Preprint en En | PREPRINT-BIORXIV | ID: ppbiorxiv-986836
ABSTRACT
The global spread of SARS-CoV-2 requires an urgent need to find effective therapeutics for the treatment of COVID-19. We developed a data-driven drug repositioning framework, which applies both machine learning and statistical analysis approaches to systematically integrate and mine large-scale knowledge graph, literature and transcriptome data to discover the potential drug candidates against SARS-CoV-2. The retrospective study using the past SARS-CoV and MERS-CoV data demonstrated that our machine learning based method can successfully predict effective drug candidates against a specific coronavirus. Our in silico screening followed by wet-lab validation indicated that a poly-ADP-ribose polymerase 1 (PARP1) inhibitor, CVL218, currently in Phase I clinical trial, may be repurposed to treat COVID-19. Our in vitro assays revealed that CVL218 can exhibit effective inhibitory activity against SARS-CoV-2 replication without obvious cytopathic effect. In addition, we showed that CVL218 is able to suppress the CpG-induced IL-6 production in peripheral blood mononuclear cells, suggesting that it may also have anti-inflammatory effect that is highly relevant to the prevention immunopathology induced by SARS-CoV-2 infection.
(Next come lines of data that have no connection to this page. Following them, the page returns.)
lemma foldSums : ∀ (ls : List (List Int)) (acc : List Int),
    ls.foldl (fun sums fc => sums.flatMap (fun s => fc.map (fun f => s + f))) acc
    = acc.flatMap (fun s => (prodAll ls).map (fun t => s + t.sum)) := by
  intro ls
  induction ls with
  | nil =>
    intro acc
    simp [prodAll]
  | cons l rest ih =>
    intro acc
    rw [List.foldl_cons, ih]
    simp only [prodAll, List.flatMap_map, List.map_flatMap, List.map_map, List.flatMap_assoc]
    congr 1
    funext s
    congr 1
    funext y
    congr 1
    funext t
    simp only [Function.comp_apply, List.sum_cons]
    ring

lemma foldl_pair_split {α β γ : Type} (c : α → Bool) (f : β → α → β) (g : γ → α → γ) :
    ∀ (l : List α) (a : β) (b : γ),
      l.foldl (fun p x => if c x then (f p.1 x, p.2) else (p.1, g p.2 x)) (a, b)
      = ((l.filter c).foldl f a, (l.filter (fun x => !c x)).foldl g b) := by
  intro l
  induction l with
  | nil => intro a b; rfl
  | cons x t ih =>
    intro a b
    by_cases hc : c x
    · simp [List.foldl_cons, List.filter_cons, hc, ih]
    · simp [List.foldl_cons, List.filter_cons, hc, ih]

lemma filter_mem_of_sublist : ∀ (s l : List Int), s.Sublist l → l.Nodup →
    l.filter (fun v => s.contains v) = s := by
  intro s l hsub
  induction hsub with
  | slnil => simp
  | @cons l₁ l₂ a hsl ih =>
    intro hnd
    rw [List.filter_cons]
    have ha : a ∉ l₂ := (List.nodup_cons.mp hnd).1
    have has : l₁.contains a = false := by
      simpa using fun hmem => ha (hsl.subset hmem)
    simp only [has, Bool.false_eq_true, reduceIte]
    exact ih (List.nodup_cons.mp hnd).2
  | @cons₂ l₁ l₂ a hsl ih =>
    intro hnd
    rw [List.filter_cons]
    have hat : (a :: l₁).contains a = true := by simp
    simp only [hat, if_pos]
    have hcong : l₂.filter (fun v => (a :: l₁).contains v) = l₂.filter (fun v => l₁.contains v) := by
      apply List.filter_congr
      intro v hv
      have hva : v ≠ a := fun he => (List.nodup_cons.mp hnd).1 (he ▸ hv)
      simp [List.contains_cons, hva]
    rw [hcong, ih (List.nodup_cons.mp hnd).2]

lemma pyRange_one_eq (n : Nat) :
    PySem.List.pyRange 1 ((n : Int) + 1) 1 = (List.range n).map (fun k : Nat => 1 + (k : Int)) := by
  simp [PySem.List.pyRange]
  split_ifs with h
  · rfl
  · have : n = 0 := by omega
    subst this
    simp

lemma range_nodup (n : Nat) : (PySem.List.pyRange 1 ((n : Int) + 1) 1).Nodup := by
  rw [pyRange_one_eq]
  apply List.Nodup.map ?_ List.nodup_range
  intro a b h
  simp only at h
  omega

lemma range_length (n : Nat) : (PySem.List.pyRange 1 ((n : Int) + 1) 1).length = n := by
  rw [pyRange_one_eq]; simp

lemma insertBy_ne_nil {α : Type} (before : α → α → Bool) (x : α) (ys : List α) :
    PySem.List.insertBy before x ys ≠ [] := by
  cases ys with
  | nil => simp [PySem.List.insertBy]
  | cons y t =>
    simp only [PySem.List.insertBy]
    split <;> simp

lemma headD_insertBy {α : Type} (before : α → α → Bool) (x : α) (ys : List α) (d : α)
    (h : ys ≠ []) :
    (PySem.List.insertBy before x ys).headD d
      = if before x (ys.headD d) then x else ys.headD d := by
  cases ys with
  | nil => simp at h
  | cons y t =>
    simp only [PySem.List.insertBy, List.headD_cons]
    split <;> simp_all

lemma headD_foldl_insertBy {α : Type} (before : α → α → Bool) (d : α) :
    ∀ (l : List α) (acc : List α), acc ≠ [] →
      (l.foldl (fun acc x => PySem.List.insertBy before x acc) acc).headD d
      = l.foldl (fun h x => if before x h then x else h) (acc.headD d) := by
  intro l
  induction l with
  | nil => intro acc _; rfl
  | cons x t ih =>
    intro acc hacc
    rw [List.foldl_cons, List.foldl_cons, ih _ (insertBy_ne_nil before x acc),
        headD_insertBy before x acc d hacc]

lemma sel (l : List (List Int)) (f : List Int → Int) (hne : l ≠ [])
    (h0 : ∀ x ∈ l, 0 ≤ f x) :
    (PySem.List.pyGetD
        (PySem.List.sorted (l.map (fun x => (f x, x))) (fun p => -(p.1)) false)
        0 ((0 : Int), ([] : List Int))).2
    = (l.foldl (fun (best : Int × List Int) x => if best.1 < f x then (f x, x) else best)
        (-1, [])).2 := by
  obtain ⟨x0, t, rfl⟩ : ∃ x0 t, l = x0 :: t := by
    cases l with
    | nil => exact absurd rfl hne
    | cons a b => exact ⟨a, b, rfl⟩
  rw [PySem.List.sorted_eq_foldl_insertBy]
  have hget : ∀ (ys : List (Int × List Int)) (d : Int × List Int),
      PySem.List.pyGetD ys 0 d = ys.headD d := by
    intro ys d
    cases ys with
    | nil => simp [PySem.List.pyGetD, PySem.List.pyGet?]
    | cons a b => simp [PySem.List.pyGetD_zero_cons]
  rw [hget]
  rw [List.map_cons, List.foldl_cons]
  have h1 : PySem.List.insertBy (fun a b => decide (-a.1 < -b.1)) (f x0, x0) [] = [(f x0, x0)] := by
    simp [PySem.List.insertBy]
  rw [h1, headD_foldl_insertBy _ _ _ _ (by simp), List.headD_cons, List.foldl_map]
  rw [List.foldl_cons]
  have hstep : ((-1 : Int), ([] : List Int)).1 < f x0 := by
    have := h0 x0 (by simp); omega
  rw [if_pos hstep]
  have hfun : ∀ (h : Int × List Int) (x : List Int),
      (if (fun a b => decide (-a.1 < -b.1)) ((f x, x)) h then (f x, x) else h)
      = (if h.1 < f x then (f x, x) else h) := by
    intro h x
    by_cases hc : h.1 < f x
    · rw [if_pos hc, if_pos]
      simpa using hc
    · rw [if_neg hc, if_neg]
      simpa using hc
  rw [show (fun (h : Int × List Int) (x : List Int) =>
      if (fun a b => decide (-a.1 < -b.1)) ((f x, x)) h then (f x, x) else h)
      = (fun (h : Int × List Int) (x : List Int) => if h.1 < f x then (f x, x) else h) from
    funext fun h => funext fun x => hfun h x]

lemma wOf_nonneg (dice : List (List Int)) (pick : List Int) : 0 ≤ wOf dice pick := by
  unfold wOf
  apply List.sum_nonneg
  intro x hx
  obtain ⟨a, _, rfl⟩ := List.mem_map.mp hx
  exact Int.natCast_nonneg _

lemma A_pick (dice : List (List Int)) (pick : List Int) :
    ((PySem.List.sorted (arrOf dice pick) (fun x => x) false).foldl
      (fun (st : Nat × Int) AVal =>
        (advance (PySem.List.sorted (arrOf dice (complOf dice pick)) (fun x => x) false)
           (PySem.List.sorted (arrOf dice (complOf dice pick)) (fun x => x) false).length st.1 AVal,
         st.2 + ((advance (PySem.List.sorted (arrOf dice (complOf dice pick)) (fun x => x) false)
           (PySem.List.sorted (arrOf dice (complOf dice pick)) (fun x => x) false).length st.1 AVal : Nat) : Int)))
      (0, 0)).2 = wOf dice pick := by
  have hsB := PySem.List.sorted_pairwise (arrOf dice (complOf dice pick)) (fun x => x)
  have hsA := PySem.List.sorted_pairwise (arrOf dice pick) (fun x => x)
  rw [twoPointer _ hsB _ hsA 0 0 (by omega) (by intro a _ j hj hji; omega)]
  rw [zero_add]
  unfold wOf
  exact (((PySem.List.sorted_perm (arrOf dice pick) (fun x => x) false)).map _).sum_eq

lemma B_pick (dice : List (List Int)) (pick : List Int)
    (hp : pick ∈ PySem.List.combinations
        (PySem.List.pyRange 1 ((dice.length : Int) + 1) 1) (dice.length / 2)) :
    ((PySem.List.pyRange 1 ((dice.length : Int) + 1) 1).foldl
        (fun (sums : List Int × List Int) i =>
          if pick.contains i then
            (sums.1.flatMap (fun s => (PySem.List.pyGetD dice (i - 1) []).map (fun f => s + f)), sums.2)
          else
            (sums.1, sums.2.flatMap (fun s => (PySem.List.pyGetD dice (i - 1) []).map (fun f => s + f))))
        ([0], [0]))
    = (arrOf dice pick, arrOf dice (complOf dice pick)) := by
  have hsplit := foldl_pair_split (fun i : Int => pick.contains i)
      (fun (acc : List Int) (i : Int) => acc.flatMap (fun s => (PySem.List.pyGetD dice (i - 1) []).map (fun f => s + f)))
      (fun (acc : List Int) (i : Int) => acc.flatMap (fun s => (PySem.List.pyGetD dice (i - 1) []).map (fun f => s + f)))
      (PySem.List.pyRange 1 ((dice.length : Int) + 1) 1) [0] [0]
  refine Eq.trans hsplit ?_
  have hsub : pick.Sublist (PySem.List.pyRange 1 ((dice.length : Int) + 1) 1) :=
    ((PySem.List.mem_combinations_iff _ _ _).mp hp).1
  rw [filter_mem_of_sublist pick _ hsub (range_nodup dice.length)]
  have harr : ∀ l : List Int,
      l.foldl (fun acc i => acc.flatMap (fun s => (PySem.List.pyGetD dice (i - 1) []).map (fun f => s + f))) [0]
      = arrOf dice l := by
    intro l
    calc l.foldl (fun acc i => acc.flatMap (fun s => (PySem.List.pyGetD dice (i - 1) []).map (fun f => s + f))) [0]
        = l.foldl (fun acc v => acc.flatMap (fun s => (faces dice v).map (fun f => s + f))) [0] := by
          simp only [faces]
      _ = (l.map (fun v => faces dice v)).foldl
            (fun sums fc => sums.flatMap (fun s => fc.map (fun f => s + f))) [0] :=
          by rw [List.foldl_map]
      _ = ([(0 : Int)]).flatMap (fun s => (prodAll (l.map (fun v => faces dice v))).map (fun t => s + t.sum)) :=
          foldSums _ _
      _ = arrOf dice l := by simp [arrOf]
  unfold complOf
  rw [harr pick, harr _]

lemma combinations_ne_nil (dice : List (List Int)) :
    PySem.List.combinations (PySem.List.pyRange 1 ((dice.length : Int) + 1) 1)
      (dice.length / 2) ≠ [] := by
  apply List.ne_nil_of_mem (a := (PySem.List.pyRange 1 ((dice.length : Int) + 1) 1).take (dice.length / 2))
  apply (PySem.List.mem_combinations_iff _ _ _).mpr
  constructor
  · exact List.take_sublist _ _
  · rw [List.length_take, range_length]
    omega

lemma main_eq (dice : List (List Int)) : solution dice = solution_alt dice := by
  have hA : solution dice
      = (PySem.List.pyGetD
          (PySem.List.sorted
            ((PySem.List.combinations (PySem.List.pyRange 1 ((dice.length : Int) + 1) 1)
              (dice.length / 2)).map (fun p => (wOf dice p, p)))
            (fun x => -(x.1)) false) 0 ((0 : Int), ([] : List Int))).2 := by
    simp only [solution]
    rw [PySem.List.foldl_append_singleton_eq_map]
    simp only [List.nil_append]
    refine congrArg (fun l => (PySem.List.pyGetD
      (PySem.List.sorted l (fun x : Int × List Int => -(x.1)) false) 0 ((0 : Int), ([] : List Int))).2) ?_
    apply List.map_congr_left
    intro p hp
    exact Prod.ext (A_pick dice p) rfl
  have hB : solution_alt dice
      = ((PySem.List.combinations (PySem.List.pyRange 1 ((dice.length : Int) + 1) 1)
          (dice.length / 2)).foldl
          (fun (best : Int × List Int) p => if best.1 < wOf dice p then (wOf dice p, p) else best)
          (-1, [])).2 := by
    simp only [solution_alt]
    refine congrArg (fun z : Int × List Int => z.2) ?_
    apply PySem.List.foldl_congr_mem
    intro best pick hpk
    rw [B_pick dice pick hpk]
    dsimp only
    have hw : ((arrOf dice pick).map (fun a =>
        ((countLess (PySem.List.sorted (arrOf dice (complOf dice pick)) (fun x => x) false) a : Nat) : Int))).sum
        = wOf dice pick := by
      unfold wOf
      congr 1
      apply List.map_congr_left
      intro a _
      rw [countLess_eq _ _ (PySem.List.sorted_pairwise _ _)]
    rw [hw]
  rw [hA, hB]
  exact sel _ (wOf dice) (combinations_ne_nil dice) (fun p _ => wOf_nonneg dice p)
Further pharmacokinetic and toxicokinetic evaluation in rats and monkeys showed a high concentration of CVL218 in lung and observed no apparent signs of toxicity, indicating the appealing potential of this drug for the treatment of the pneumonia caused by SARS-CoV-2 infection. Moreover, molecular docking simulation suggested that CVL218 may bind to the N-terminal domain of nucleocapsid (N) protein of SARS-CoV-2, providing a possible model to explain its antiviral action. We also proposed several possible mechanisms to explain the antiviral activities of PARP1 inhibitors against SARS-CoV-2, based on the data present in this study and previous evidences reported in the literature. In summary, the PARP1 inhibitor CVL218 discovered by our data-driven drug repositioning framework can serve as a potential therapeutic agent for the treatment of COVID-19.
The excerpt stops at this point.